WordCount sample application for IBM Streams Runner for Apache Beam

Edit me

You can use IBM® Streams Runner for Apache Beam to run the Apache Beam 2.4 Java™ SDK Quickstart WordCount sample application.

Before you start

Before you run the WordCount sample application, you must configure and run the following services on IBM Cloud (formerly IBM Bluemix):

In addition, you must set up your Java Development Kit (JDK) and Maven environment. For more information, see Set up your Development Environment.

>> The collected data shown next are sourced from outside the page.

-- pv_equiv track=rewrite | github.com/siddharthbc/CSR-graph-coloring | picasso/sw_via_east_check.py | _ungated_receivers
-- ===== SOURCE A (Python) =====
-- from typing import Dict, List, Set, Tuple
--
-- def _ungated_receivers(spe: int, num_cols: int, num_rows: int,
--                        emits_east_flag: bool,
--                        emits_south_flag: bool) -> Set[int]:
--     """Stream-specific 2d_seg2 transport simulation (no gates).
--
--     Provenance tracked: e2s_relay only fires from east arrivals;
--     back_relay only fires from south arrivals; back arrivals do
--     NOT trigger e2s. Mirrors the rx-task wiring in
--     csl/pe_program_lww_2d_seg2.csl.
--     """
--     sr = spe // num_cols
--     sc = spe % num_cols
--     last_col = num_cols - 1
--     east_seen: Set[int] = set()
--     south_seen: Set[int] = set()
--     back_seen: Set[int] = set()
--     if emits_east_flag:
--         for c in range(sc, num_cols):
--             east_seen.add(sr * num_cols + c)
--     if emits_south_flag:
--         for r in range(sr, num_rows):
--             south_seen.add(r * num_cols + sc)
--     changed = True
--     while changed:
--         changed = False
--         for pe in list(east_seen):
--             r = pe // num_cols
--             c = pe % num_cols
--             if c == 0:
--                 continue
--             for rp in range(r, num_rows):
--                 npe = rp * num_cols + c
--                 if npe not in south_seen:
--                     south_seen.add(npe)
--                     changed = True
--         for pe in list(south_seen):
--             r = pe // num_cols
--             c = pe % num_cols
--             if r == 0 or c != last_col:
--                 continue
--             for cp in range(0, last_col):
--                 npe = r * num_cols + cp
--                 if npe not in back_seen:
--                     back_seen.add(npe)
--                     changed = True
--     return east_seen | south_seen | back_seen
-- ===== SOURCE B (Python) =====
-- def _ungated_receivers(spe: int, num_cols: int, num_rows: int,
--                        emits_east_flag: bool,
--                        emits_south_flag: bool):
--     """Closed form: the relay fixpoint converges after a single sweep, so the
--     three reached sets can be written down directly (no worklist loop)."""
--     sr, sc = divmod(spe, num_cols)
--     last_col = num_cols - 1
--     rows = range(sr, num_rows)
--     east = {sr * num_cols + c for c in range(sc, num_cols)} if emits_east_flag else set()
--     cols = ([sc] if emits_south_flag else []) + \
--            ([c for c in range(sc, num_cols) if c != 0] if emits_east_flag else [])
--     south = {r * num_cols + c for c in cols for r in rows}
--     if last_col in cols:
--         back = {r * num_cols + cp for r in rows if r != 0 for cp in range(0, last_col)}
--     else:
--         back = set()
--     return east | south | back
-- ===== Notes on version B (the rewrite author's own statement) =====
-- stated objective: simpler
-- what changed: B replaces A's worklist fixpoint (while-changed loop with membership-tested insertions) by a closed-form construction: the relay converges after one sweep, so the east row, the set of flooded columns, the south set and the wrap-back set are written down directly as comprehensions.
import Mathlib
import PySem

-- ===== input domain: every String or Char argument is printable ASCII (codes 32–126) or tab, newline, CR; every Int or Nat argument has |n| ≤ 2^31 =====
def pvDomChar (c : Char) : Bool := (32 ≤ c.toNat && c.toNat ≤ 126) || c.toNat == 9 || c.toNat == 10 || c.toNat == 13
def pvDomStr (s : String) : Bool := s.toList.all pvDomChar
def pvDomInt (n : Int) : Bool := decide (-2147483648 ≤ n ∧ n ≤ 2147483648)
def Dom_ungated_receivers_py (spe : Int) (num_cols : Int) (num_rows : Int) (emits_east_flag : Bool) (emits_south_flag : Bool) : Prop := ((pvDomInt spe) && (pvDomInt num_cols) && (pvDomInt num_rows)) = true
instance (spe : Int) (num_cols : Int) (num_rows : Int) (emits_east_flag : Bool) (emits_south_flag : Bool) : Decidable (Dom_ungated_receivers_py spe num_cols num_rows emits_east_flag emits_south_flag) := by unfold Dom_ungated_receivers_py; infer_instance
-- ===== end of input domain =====

-- B replaces A's while-changed fixpoint by the closed-form reached sets (the relay converges
-- after a single sweep); equivalence is about the returned set's element list.

-- ===== PORT A =====
-- `if npe not in S: S.add(npe); changed = True`
def pvA_innerAdd (p : PySem.Set Int × Bool) (npe : Int) : PySem.Set Int × Bool :=
  if p.1.contains npe then p else (PySem.Set.add p.1 npe, true)

-- `for pe in list(east_seen): ...` (e2s relay; iterated in the set's insertion order —
-- the resulting sets do not depend on the iteration order)
def pvA_eastPass (num_cols num_rows : Int) (east : List Int) (acc : PySem.Set Int × Bool) : PySem.Set Int × Bool :=
  east.foldl (fun acc pe =>
    let r := PySem.Int.floordiv pe num_cols
    let c := PySem.Int.mod pe num_cols
    if c == 0 then acc
    else (PySem.List.pyRange r num_rows 1).foldl (fun a rp => pvA_innerAdd a (rp * num_cols + c)) acc) acc

-- `for pe in list(south_seen): ...` (back relay)
def pvA_southPass (num_cols last_col : Int) (south : List Int) (acc : PySem.Set Int × Bool) : PySem.Set Int × Bool :=
  south.foldl (fun acc pe =>
    let r := PySem.Int.floordiv pe num_cols
    let c := PySem.Int.mod pe num_cols
    if r == 0 || c != last_col then acc
    else (PySem.List.pyRange 0 last_col 1).foldl (fun a cp => pvA_innerAdd a (r * num_cols + cp)) acc) acc

-- `while changed:` — fuel 2 is exact: back arrivals feed nothing, so the second sweep of the
-- Python loop never inserts (proved as part of the equivalence below) and the loop stops.
def pvA_loop (num_cols num_rows last_col : Int) (east : PySem.Set Int) :
    Nat → PySem.Set Int × PySem.Set Int → PySem.Set Int × PySem.Set Int
  | 0, st => st
  | fuel+1, (south, back) =>
    let p1 := pvA_eastPass num_cols num_rows east (south, false)
    let p2 := pvA_southPass num_cols last_col p1.1 (back, p1.2)
    if p2.2 then pvA_loop num_cols num_rows last_col east fuel (p1.1, p2.1)
    else (p1.1, p2.1)

def ungated_receivers_py (spe : Int) (num_cols : Int) (num_rows : Int) (emits_east_flag : Bool) (emits_south_flag : Bool) : List Int :=
  let sr := PySem.Int.floordiv spe num_cols
  let sc := PySem.Int.mod spe num_cols
  let last_col := num_cols - 1
  let east : PySem.Set Int := if emits_east_flag then
      (PySem.List.pyRange sc num_cols 1).foldl (fun s c => PySem.Set.add s (sr * num_cols + c)) PySem.Set.empty
    else PySem.Set.empty
  let south : PySem.Set Int := if emits_south_flag then
      (PySem.List.pyRange sr num_rows 1).foldl (fun s r => PySem.Set.add s (r * num_cols + sc)) PySem.Set.empty
    else PySem.Set.empty
  let st := pvA_loop num_cols num_rows last_col east 2 (south, PySem.Set.empty)
  PySem.Set.union (PySem.Set.union east st.1) st.2

-- ===== PORT B =====
def ungated_receivers_py_alt (spe : Int) (num_cols : Int) (num_rows : Int) (emits_east_flag : Bool) (emits_south_flag : Bool) : List Int :=
  let sr := PySem.Int.floordiv spe num_cols
  let sc := PySem.Int.mod spe num_cols
  let last_col := num_cols - 1
  -- `rows = range(sr, num_rows)` is a lazy range object in Python; it is inlined at its use sites
  let east : PySem.Set Int := if emits_east_flag then
      PySem.Set.ofList ((PySem.List.pyRange sc num_cols 1).map (fun c => sr * num_cols + c))
    else PySem.Set.empty
  let cols : List Int := (if emits_south_flag then [sc] else [])
      ++ (if emits_east_flag then (PySem.List.pyRange sc num_cols 1).filter (fun c => c != 0) else [])
  let south : PySem.Set Int := PySem.Set.ofList
      (cols.flatMap (fun c => (PySem.List.pyRange sr num_rows 1).map (fun r => r * num_cols + c)))
  let back : PySem.Set Int := if cols.contains last_col then
      PySem.Set.ofList (((PySem.List.pyRange sr num_rows 1).filter (fun r => r != 0)).flatMap
        (fun r => (PySem.List.pyRange 0 last_col 1).map (fun cp => r * num_cols + cp)))
    else PySem.Set.empty
  PySem.Set.union (PySem.Set.union east south) back

-- ===== PRECONDITION & SPEC =====
-- Python raises ZeroDivisionError on spe // 0 in both A and B; num_cols = 0 is excluded.
def Pre_ungated_receivers_py (spe : Int) (num_cols : Int) (num_rows : Int) (emits_east_flag : Bool) (emits_south_flag : Bool) : Prop := num_cols ≠ 0
instance (spe : Int) (num_cols : Int) (num_rows : Int) (emits_east_flag : Bool) (emits_south_flag : Bool) : Decidable (Pre_ungated_receivers_py spe num_cols num_rows emits_east_flag emits_south_flag) := by unfold Pre_ungated_receivers_py; infer_instance
def pvWitness_ungated_receivers_py : Int × Int × Int × Bool × Bool := (3, 3, 3, true, true)

def Spec_ungated_receivers_py (spe : Int) (num_cols : Int) (num_rows : Int) (emits_east_flag : Bool) (emits_south_flag : Bool) (out : List Int) : Prop := out = ungated_receivers_py_alt spe num_cols num_rows emits_east_flag emits_south_flag
instance (spe : Int) (num_cols : Int) (num_rows : Int) (emits_east_flag : Bool) (emits_south_flag : Bool) (out : List Int) : Decidable (Spec_ungated_receivers_py spe num_cols num_rows emits_east_flag emits_south_flag out) := by unfold Spec_ungated_receivers_py; infer_instance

Important: If you want to compile your application on IBM Cloud, you must unset the STREAMS_INSTALL variable before you submit the application to the Streaming Analytics service.

Running the WordCount sample

  1. Get and compile the WordCount sample application for Apache Beam 2.4.
    Important: The -DarchetypeVersion variable must be set to 2.4.0, as shown in the following command.
  mvn archetype:generate \
            -DarchetypeGroupId=org.apache.beam \
            -DarchetypeArtifactId=beam-sdks-java-maven-archetypes-examples \
            -DarchetypeVersion=2.4.0 \
            -DgroupId=org.example \
            -DartifactId=word-count-beam \
            -Dversion="0.1" \
            -Dpackage=org.apache.beam.examples \
            -DinteractiveMode=false
  cd word-count-beam
  mvn package
  1. Choose one of the following options to run the WordCount sample application. For more information about the streams:// and swift:// storage options, see Input/output options for IBM Streams Runner for Apache Beam.

    • The following command uses streams:// to provide the input, and writes the output to object storage.

      java -cp $STREAMS_BEAM_TOOLKIT/lib/com.ibm.streams.beam.translation.jar:target/original-word-count-beam-0.1.jar \
      org.apache.beam.examples.WordCount \
          --filesToStage="{\"./pom.xml\":\"pom.xml\"}" \
          --inputFile=streams://pom.xml \
          --output=swift://beam-container/quickstart.out- \
          --runner=StreamsRunner \
          --jarsToStage=target/original-word-count-beam-0.1.jar:$STREAMS_BEAM_TOOLKIT/lib/com.ibm.streams.beam.sdk.jar \
          --contextType=STREAMING_ANALYTICS_SERVICE \
          --vcapServices=/path/to/vcap/file \
          --serviceName=yourSasName
      
    • The following command uses object storage to host both input and output files. Make sure that the pom.xml input file is uploaded to the beam-container container before you submit the application. For more information about adding a file to the container, see Getting started with Object Storage.

      java -cp $STREAMS_BEAM_TOOLKIT/lib/com.ibm.streams.beam.translation.jar:target/original-word-count-beam-0.1.jar \
      org.apache.beam.examples.WordCount \
          --inputFile=swift://beam-container/pom.xml \
          --output=swift://beam-container/quickstart.out- \
          --runner=StreamsRunner \
          --jarsToStage=target/original-word-count-beam-0.1.jar:$STREAMS_BEAM_TOOLKIT/lib/com.ibm.streams.beam.sdk.jar \
          --contextType=STREAMING_ANALYTICS_SERVICE \
          --vcapServices=/path/to/vcap/file \
          --serviceName=yourSasName
      
  2. Inspect the results.
    After the pipeline completes, you can download the output through the Object Storage OpenStack Swift for Bluemix web management page or by using the Swift CLI client. Each output file contains up to 50,000 lines. If the output goes beyond that limit, multiple output files are created.

     swift download beam-container -p quickstart.out -D swift-output
     cat swift-output/*
    

Remember: The job continues to run on the Streaming Analytics service to allow for inspection by the Streams Console. When you are done with the tutorial, make sure to use the Streams Console to cancel any jobs you started.